◆ **Work request**
Below this line is a set of entries; quote exactly the lines from the line that contains "if sel.contains e then pvLoop2 rest sel" to the line that contains "-- ===== CLAIM (what", both lines included.

++++

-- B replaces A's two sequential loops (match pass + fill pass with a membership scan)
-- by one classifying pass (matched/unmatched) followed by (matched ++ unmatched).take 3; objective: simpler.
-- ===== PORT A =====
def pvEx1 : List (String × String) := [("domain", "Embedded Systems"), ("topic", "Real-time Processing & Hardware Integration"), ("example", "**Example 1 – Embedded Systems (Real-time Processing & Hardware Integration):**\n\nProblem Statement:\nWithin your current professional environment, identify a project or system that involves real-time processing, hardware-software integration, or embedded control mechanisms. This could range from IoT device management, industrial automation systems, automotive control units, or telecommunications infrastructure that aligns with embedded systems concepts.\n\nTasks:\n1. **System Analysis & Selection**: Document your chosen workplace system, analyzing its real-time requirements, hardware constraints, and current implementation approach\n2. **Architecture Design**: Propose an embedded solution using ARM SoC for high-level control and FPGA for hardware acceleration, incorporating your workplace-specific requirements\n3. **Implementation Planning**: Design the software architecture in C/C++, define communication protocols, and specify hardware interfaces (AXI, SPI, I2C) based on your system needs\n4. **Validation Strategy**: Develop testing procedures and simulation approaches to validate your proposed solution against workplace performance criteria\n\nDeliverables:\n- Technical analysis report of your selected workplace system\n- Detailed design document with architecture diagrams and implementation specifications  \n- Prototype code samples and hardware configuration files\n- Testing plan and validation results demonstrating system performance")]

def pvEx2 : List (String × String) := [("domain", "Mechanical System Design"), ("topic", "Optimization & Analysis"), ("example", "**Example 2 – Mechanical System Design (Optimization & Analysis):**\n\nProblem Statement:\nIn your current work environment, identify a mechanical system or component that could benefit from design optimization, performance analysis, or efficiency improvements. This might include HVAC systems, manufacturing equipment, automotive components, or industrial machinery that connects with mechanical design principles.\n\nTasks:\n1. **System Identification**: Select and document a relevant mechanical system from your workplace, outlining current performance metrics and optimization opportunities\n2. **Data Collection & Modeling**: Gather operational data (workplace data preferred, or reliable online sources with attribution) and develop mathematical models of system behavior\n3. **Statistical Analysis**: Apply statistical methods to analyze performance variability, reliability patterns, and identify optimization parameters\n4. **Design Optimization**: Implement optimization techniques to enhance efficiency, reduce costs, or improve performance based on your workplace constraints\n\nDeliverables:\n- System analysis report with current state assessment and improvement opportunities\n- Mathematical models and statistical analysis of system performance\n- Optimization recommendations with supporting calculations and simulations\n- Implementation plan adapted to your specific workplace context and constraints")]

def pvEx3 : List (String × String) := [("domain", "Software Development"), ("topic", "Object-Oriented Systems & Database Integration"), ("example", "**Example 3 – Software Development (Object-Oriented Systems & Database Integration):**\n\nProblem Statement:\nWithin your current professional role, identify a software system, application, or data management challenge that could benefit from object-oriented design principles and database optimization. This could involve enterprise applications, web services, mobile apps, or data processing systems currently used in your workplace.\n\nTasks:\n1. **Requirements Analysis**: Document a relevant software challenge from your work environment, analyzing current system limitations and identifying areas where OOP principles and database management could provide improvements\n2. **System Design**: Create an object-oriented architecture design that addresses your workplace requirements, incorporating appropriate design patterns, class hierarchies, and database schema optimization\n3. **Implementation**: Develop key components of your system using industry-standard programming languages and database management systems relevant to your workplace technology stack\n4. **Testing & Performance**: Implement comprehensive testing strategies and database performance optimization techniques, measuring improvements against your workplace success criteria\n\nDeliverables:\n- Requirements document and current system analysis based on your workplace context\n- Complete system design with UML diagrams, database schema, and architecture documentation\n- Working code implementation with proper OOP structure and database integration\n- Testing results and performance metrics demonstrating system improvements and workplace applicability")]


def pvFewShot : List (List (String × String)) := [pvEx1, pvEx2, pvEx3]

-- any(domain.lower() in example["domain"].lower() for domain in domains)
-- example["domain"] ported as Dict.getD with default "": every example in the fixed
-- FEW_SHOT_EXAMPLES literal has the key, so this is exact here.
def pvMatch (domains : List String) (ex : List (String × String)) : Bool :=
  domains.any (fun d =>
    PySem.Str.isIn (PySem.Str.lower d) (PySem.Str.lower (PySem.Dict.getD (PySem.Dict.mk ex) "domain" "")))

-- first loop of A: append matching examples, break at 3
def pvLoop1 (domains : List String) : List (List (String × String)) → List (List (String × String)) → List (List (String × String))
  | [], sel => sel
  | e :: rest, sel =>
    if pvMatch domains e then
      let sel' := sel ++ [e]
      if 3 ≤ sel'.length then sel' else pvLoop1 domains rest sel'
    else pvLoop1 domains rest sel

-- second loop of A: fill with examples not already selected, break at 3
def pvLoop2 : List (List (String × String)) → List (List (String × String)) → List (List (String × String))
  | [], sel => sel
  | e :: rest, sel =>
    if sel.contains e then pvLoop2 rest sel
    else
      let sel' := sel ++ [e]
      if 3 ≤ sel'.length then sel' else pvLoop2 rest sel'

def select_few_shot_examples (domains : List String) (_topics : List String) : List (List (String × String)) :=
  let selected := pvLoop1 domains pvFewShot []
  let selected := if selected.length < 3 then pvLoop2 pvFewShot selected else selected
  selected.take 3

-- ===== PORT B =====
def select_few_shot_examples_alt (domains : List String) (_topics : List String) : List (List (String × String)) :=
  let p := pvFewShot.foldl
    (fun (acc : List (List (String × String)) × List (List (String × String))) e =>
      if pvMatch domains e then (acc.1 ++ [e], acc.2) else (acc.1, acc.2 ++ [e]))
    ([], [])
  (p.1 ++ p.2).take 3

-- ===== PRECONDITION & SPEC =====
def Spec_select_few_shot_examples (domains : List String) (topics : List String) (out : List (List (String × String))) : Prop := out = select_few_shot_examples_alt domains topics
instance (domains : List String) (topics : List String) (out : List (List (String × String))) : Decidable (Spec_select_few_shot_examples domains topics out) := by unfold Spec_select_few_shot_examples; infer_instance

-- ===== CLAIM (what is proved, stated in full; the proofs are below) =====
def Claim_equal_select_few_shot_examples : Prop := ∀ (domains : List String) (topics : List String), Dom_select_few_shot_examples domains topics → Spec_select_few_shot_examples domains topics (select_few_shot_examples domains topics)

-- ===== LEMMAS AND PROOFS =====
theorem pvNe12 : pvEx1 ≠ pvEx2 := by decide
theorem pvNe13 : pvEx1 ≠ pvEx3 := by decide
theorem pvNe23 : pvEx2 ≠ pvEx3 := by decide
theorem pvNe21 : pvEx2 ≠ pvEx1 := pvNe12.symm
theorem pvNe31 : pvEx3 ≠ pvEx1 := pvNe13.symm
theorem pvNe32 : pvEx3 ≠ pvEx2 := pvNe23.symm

++++

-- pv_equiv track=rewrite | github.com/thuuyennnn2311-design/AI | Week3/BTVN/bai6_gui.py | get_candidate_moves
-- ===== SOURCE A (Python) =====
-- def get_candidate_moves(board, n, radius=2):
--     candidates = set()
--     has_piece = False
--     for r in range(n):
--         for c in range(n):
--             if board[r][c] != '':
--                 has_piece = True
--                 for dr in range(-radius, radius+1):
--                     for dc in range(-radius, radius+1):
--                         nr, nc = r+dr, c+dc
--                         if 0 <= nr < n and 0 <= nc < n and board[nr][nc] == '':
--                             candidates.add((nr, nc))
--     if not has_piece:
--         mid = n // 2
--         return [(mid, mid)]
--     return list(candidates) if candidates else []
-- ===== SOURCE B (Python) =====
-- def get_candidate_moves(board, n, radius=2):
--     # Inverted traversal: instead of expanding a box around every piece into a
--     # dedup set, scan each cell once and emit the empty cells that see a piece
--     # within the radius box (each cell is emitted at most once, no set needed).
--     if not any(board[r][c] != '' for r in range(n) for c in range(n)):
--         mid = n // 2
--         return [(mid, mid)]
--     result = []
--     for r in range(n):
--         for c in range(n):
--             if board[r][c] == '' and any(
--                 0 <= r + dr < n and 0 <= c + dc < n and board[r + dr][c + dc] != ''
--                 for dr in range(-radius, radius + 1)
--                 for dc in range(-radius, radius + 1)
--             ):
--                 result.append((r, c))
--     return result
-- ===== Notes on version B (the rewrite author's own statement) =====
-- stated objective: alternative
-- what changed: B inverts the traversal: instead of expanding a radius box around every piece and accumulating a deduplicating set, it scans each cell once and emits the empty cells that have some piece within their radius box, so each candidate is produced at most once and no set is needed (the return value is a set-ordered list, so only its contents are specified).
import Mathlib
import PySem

++++

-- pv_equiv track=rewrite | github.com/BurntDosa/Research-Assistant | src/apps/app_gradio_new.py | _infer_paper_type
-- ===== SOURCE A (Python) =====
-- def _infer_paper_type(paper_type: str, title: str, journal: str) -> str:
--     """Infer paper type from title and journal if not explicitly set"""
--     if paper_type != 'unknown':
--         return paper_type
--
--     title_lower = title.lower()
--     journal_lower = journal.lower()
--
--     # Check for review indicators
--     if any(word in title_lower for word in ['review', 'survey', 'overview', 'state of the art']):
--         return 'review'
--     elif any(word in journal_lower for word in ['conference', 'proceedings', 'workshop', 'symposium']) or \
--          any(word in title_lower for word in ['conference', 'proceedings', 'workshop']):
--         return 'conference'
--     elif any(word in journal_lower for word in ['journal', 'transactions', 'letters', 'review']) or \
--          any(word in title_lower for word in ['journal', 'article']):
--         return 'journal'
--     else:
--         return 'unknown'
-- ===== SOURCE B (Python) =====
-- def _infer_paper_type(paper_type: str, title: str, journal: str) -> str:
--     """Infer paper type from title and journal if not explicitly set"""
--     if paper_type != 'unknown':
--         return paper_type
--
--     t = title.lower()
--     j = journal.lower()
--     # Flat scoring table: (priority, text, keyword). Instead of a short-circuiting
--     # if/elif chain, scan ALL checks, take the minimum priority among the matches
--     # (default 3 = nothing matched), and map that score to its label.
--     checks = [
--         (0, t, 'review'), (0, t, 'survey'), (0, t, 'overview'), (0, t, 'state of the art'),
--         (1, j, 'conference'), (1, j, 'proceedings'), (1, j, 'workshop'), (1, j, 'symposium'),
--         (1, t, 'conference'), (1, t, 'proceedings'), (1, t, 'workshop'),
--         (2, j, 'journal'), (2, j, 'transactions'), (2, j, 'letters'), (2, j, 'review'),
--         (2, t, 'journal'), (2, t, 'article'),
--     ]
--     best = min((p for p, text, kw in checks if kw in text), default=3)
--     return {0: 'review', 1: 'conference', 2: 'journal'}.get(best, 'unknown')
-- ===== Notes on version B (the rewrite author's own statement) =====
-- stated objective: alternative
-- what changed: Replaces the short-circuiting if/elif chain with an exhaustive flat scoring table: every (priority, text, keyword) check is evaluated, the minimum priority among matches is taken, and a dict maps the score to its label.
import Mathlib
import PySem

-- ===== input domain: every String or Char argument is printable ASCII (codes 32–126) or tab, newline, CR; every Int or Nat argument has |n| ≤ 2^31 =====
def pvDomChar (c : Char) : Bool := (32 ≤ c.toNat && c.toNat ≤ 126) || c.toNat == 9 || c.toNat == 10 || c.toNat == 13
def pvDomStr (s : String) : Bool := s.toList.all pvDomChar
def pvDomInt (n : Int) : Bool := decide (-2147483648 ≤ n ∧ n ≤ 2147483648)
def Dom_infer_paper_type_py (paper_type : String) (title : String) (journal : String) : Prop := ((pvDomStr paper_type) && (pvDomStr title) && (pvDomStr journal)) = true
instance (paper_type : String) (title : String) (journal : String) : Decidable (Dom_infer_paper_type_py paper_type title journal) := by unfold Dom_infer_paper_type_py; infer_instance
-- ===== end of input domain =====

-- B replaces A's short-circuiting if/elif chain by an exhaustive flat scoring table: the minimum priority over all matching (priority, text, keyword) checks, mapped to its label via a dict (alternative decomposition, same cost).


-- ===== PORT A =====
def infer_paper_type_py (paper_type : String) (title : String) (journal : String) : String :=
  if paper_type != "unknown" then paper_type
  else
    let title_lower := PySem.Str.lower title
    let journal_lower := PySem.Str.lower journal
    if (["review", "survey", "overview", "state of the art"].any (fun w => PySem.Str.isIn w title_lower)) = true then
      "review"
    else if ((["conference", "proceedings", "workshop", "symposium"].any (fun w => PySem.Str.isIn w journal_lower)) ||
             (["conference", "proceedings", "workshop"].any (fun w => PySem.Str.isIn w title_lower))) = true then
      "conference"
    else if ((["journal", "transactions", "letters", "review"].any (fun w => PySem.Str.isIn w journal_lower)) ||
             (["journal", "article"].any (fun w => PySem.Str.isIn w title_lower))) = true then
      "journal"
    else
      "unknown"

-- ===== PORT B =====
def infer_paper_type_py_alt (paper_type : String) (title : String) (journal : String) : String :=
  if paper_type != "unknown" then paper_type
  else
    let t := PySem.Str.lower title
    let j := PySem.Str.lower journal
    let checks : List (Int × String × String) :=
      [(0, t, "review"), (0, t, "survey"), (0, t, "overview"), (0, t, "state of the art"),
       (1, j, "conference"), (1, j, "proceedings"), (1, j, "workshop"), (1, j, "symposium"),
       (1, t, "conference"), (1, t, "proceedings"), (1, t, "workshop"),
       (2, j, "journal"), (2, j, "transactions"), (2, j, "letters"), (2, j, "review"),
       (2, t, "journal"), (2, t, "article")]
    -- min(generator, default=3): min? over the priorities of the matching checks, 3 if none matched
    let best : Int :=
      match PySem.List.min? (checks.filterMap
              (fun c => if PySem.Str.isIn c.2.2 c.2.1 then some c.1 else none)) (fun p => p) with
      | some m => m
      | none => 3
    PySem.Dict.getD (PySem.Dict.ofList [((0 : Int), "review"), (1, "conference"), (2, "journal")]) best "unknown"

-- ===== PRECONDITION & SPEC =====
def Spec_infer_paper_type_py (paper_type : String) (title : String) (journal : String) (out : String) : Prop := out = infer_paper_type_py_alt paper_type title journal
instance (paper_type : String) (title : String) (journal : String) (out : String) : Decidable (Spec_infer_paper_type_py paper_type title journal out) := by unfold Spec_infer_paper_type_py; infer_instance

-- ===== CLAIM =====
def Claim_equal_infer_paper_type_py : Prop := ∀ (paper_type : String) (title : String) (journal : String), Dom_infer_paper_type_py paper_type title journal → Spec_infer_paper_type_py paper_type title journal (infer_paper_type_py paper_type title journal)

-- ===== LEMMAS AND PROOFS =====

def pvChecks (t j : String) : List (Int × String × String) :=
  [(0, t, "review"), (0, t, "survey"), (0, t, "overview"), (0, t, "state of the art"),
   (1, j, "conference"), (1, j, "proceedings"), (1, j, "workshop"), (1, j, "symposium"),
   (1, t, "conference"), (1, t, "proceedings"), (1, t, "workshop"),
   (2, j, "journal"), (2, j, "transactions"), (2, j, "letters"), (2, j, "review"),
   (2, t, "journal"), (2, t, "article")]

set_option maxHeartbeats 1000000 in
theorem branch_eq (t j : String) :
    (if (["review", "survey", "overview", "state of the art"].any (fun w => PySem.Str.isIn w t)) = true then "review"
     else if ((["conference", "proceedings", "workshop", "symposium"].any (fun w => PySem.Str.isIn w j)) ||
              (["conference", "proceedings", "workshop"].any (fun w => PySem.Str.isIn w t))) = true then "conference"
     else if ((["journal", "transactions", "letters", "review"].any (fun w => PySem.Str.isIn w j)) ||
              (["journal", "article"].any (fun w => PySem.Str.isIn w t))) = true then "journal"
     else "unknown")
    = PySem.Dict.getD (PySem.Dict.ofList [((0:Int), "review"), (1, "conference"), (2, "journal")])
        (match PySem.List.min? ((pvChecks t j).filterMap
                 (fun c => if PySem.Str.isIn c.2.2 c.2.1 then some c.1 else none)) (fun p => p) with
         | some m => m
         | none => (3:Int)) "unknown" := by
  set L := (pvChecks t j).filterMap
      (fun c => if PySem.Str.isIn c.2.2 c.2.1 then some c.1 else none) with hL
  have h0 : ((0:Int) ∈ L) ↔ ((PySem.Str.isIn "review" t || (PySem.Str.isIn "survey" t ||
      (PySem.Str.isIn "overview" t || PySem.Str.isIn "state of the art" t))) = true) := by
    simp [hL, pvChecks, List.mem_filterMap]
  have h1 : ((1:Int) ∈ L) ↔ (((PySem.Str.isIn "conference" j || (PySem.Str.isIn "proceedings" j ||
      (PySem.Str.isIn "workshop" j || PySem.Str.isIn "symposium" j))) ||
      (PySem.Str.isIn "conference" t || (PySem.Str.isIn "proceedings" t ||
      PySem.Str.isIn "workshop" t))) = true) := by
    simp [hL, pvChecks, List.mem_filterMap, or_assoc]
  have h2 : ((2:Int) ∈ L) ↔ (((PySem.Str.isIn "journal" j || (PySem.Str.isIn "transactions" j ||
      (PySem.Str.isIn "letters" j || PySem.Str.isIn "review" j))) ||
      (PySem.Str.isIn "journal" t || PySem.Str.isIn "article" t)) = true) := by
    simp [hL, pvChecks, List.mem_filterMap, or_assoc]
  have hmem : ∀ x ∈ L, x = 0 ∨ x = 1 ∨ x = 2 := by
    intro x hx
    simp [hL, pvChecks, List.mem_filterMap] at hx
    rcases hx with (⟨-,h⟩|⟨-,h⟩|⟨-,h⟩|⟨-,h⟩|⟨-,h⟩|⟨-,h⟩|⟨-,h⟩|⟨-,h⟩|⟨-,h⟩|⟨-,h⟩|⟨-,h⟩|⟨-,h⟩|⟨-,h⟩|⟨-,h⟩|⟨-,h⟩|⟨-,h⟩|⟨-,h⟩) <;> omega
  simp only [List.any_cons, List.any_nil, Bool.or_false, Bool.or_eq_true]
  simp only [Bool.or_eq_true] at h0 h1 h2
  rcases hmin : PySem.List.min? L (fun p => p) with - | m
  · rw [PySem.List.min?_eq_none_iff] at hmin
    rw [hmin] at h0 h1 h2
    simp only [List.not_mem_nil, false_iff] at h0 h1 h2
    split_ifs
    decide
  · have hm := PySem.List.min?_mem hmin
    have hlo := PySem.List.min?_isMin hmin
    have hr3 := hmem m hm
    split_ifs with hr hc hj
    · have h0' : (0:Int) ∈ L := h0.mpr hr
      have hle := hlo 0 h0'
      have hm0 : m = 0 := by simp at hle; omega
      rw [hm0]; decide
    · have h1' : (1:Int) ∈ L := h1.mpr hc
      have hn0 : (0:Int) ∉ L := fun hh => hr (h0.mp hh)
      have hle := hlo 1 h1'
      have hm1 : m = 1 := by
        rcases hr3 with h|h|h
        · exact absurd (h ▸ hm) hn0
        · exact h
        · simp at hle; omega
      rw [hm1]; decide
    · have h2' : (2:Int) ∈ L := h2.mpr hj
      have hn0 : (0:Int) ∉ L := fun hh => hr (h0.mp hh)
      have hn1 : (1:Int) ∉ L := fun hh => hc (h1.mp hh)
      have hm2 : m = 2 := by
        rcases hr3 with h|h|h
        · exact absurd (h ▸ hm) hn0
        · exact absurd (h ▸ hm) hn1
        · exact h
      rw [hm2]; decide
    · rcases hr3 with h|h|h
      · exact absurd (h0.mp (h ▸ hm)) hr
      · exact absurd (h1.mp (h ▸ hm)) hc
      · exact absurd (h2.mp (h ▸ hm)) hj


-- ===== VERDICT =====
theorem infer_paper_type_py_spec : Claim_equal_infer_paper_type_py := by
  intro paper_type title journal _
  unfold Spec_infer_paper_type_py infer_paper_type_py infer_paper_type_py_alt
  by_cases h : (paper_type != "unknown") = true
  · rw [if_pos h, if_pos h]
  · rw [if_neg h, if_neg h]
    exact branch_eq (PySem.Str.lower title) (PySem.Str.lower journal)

++++

◆ **Output for this exercise**
    if sel.contains e then pvLoop2 rest sel
    else
      let sel' := sel ++ [e]
      if 3 ≤ sel'.length then sel' else pvLoop2 rest sel'

def select_few_shot_examples (domains : List String) (_topics : List String) : List (List (String × String)) :=
  let selected := pvLoop1 domains pvFewShot []
  let selected := if selected.length < 3 then pvLoop2 pvFewShot selected else selected
  selected.take 3

-- ===== PORT B =====
def select_few_shot_examples_alt (domains : List String) (_topics : List String) : List (List (String × String)) :=
  let p := pvFewShot.foldl
    (fun (acc : List (List (String × String)) × List (List (String × String))) e =>
      if pvMatch domains e then (acc.1 ++ [e], acc.2) else (acc.1, acc.2 ++ [e]))
    ([], [])
  (p.1 ++ p.2).take 3

-- ===== PRECONDITION & SPEC =====
def Spec_select_few_shot_examples (domains : List String) (topics : List String) (out : List (List (String × String))) : Prop := out = select_few_shot_examples_alt domains topics
instance (domains : List String) (topics : List String) (out : List (List (String × String))) : Decidable (Spec_select_few_shot_examples domains topics out) := by unfold Spec_select_few_shot_examples; infer_instance

-- ===== CLAIM (what is proved, stated in full; the proofs are below) =====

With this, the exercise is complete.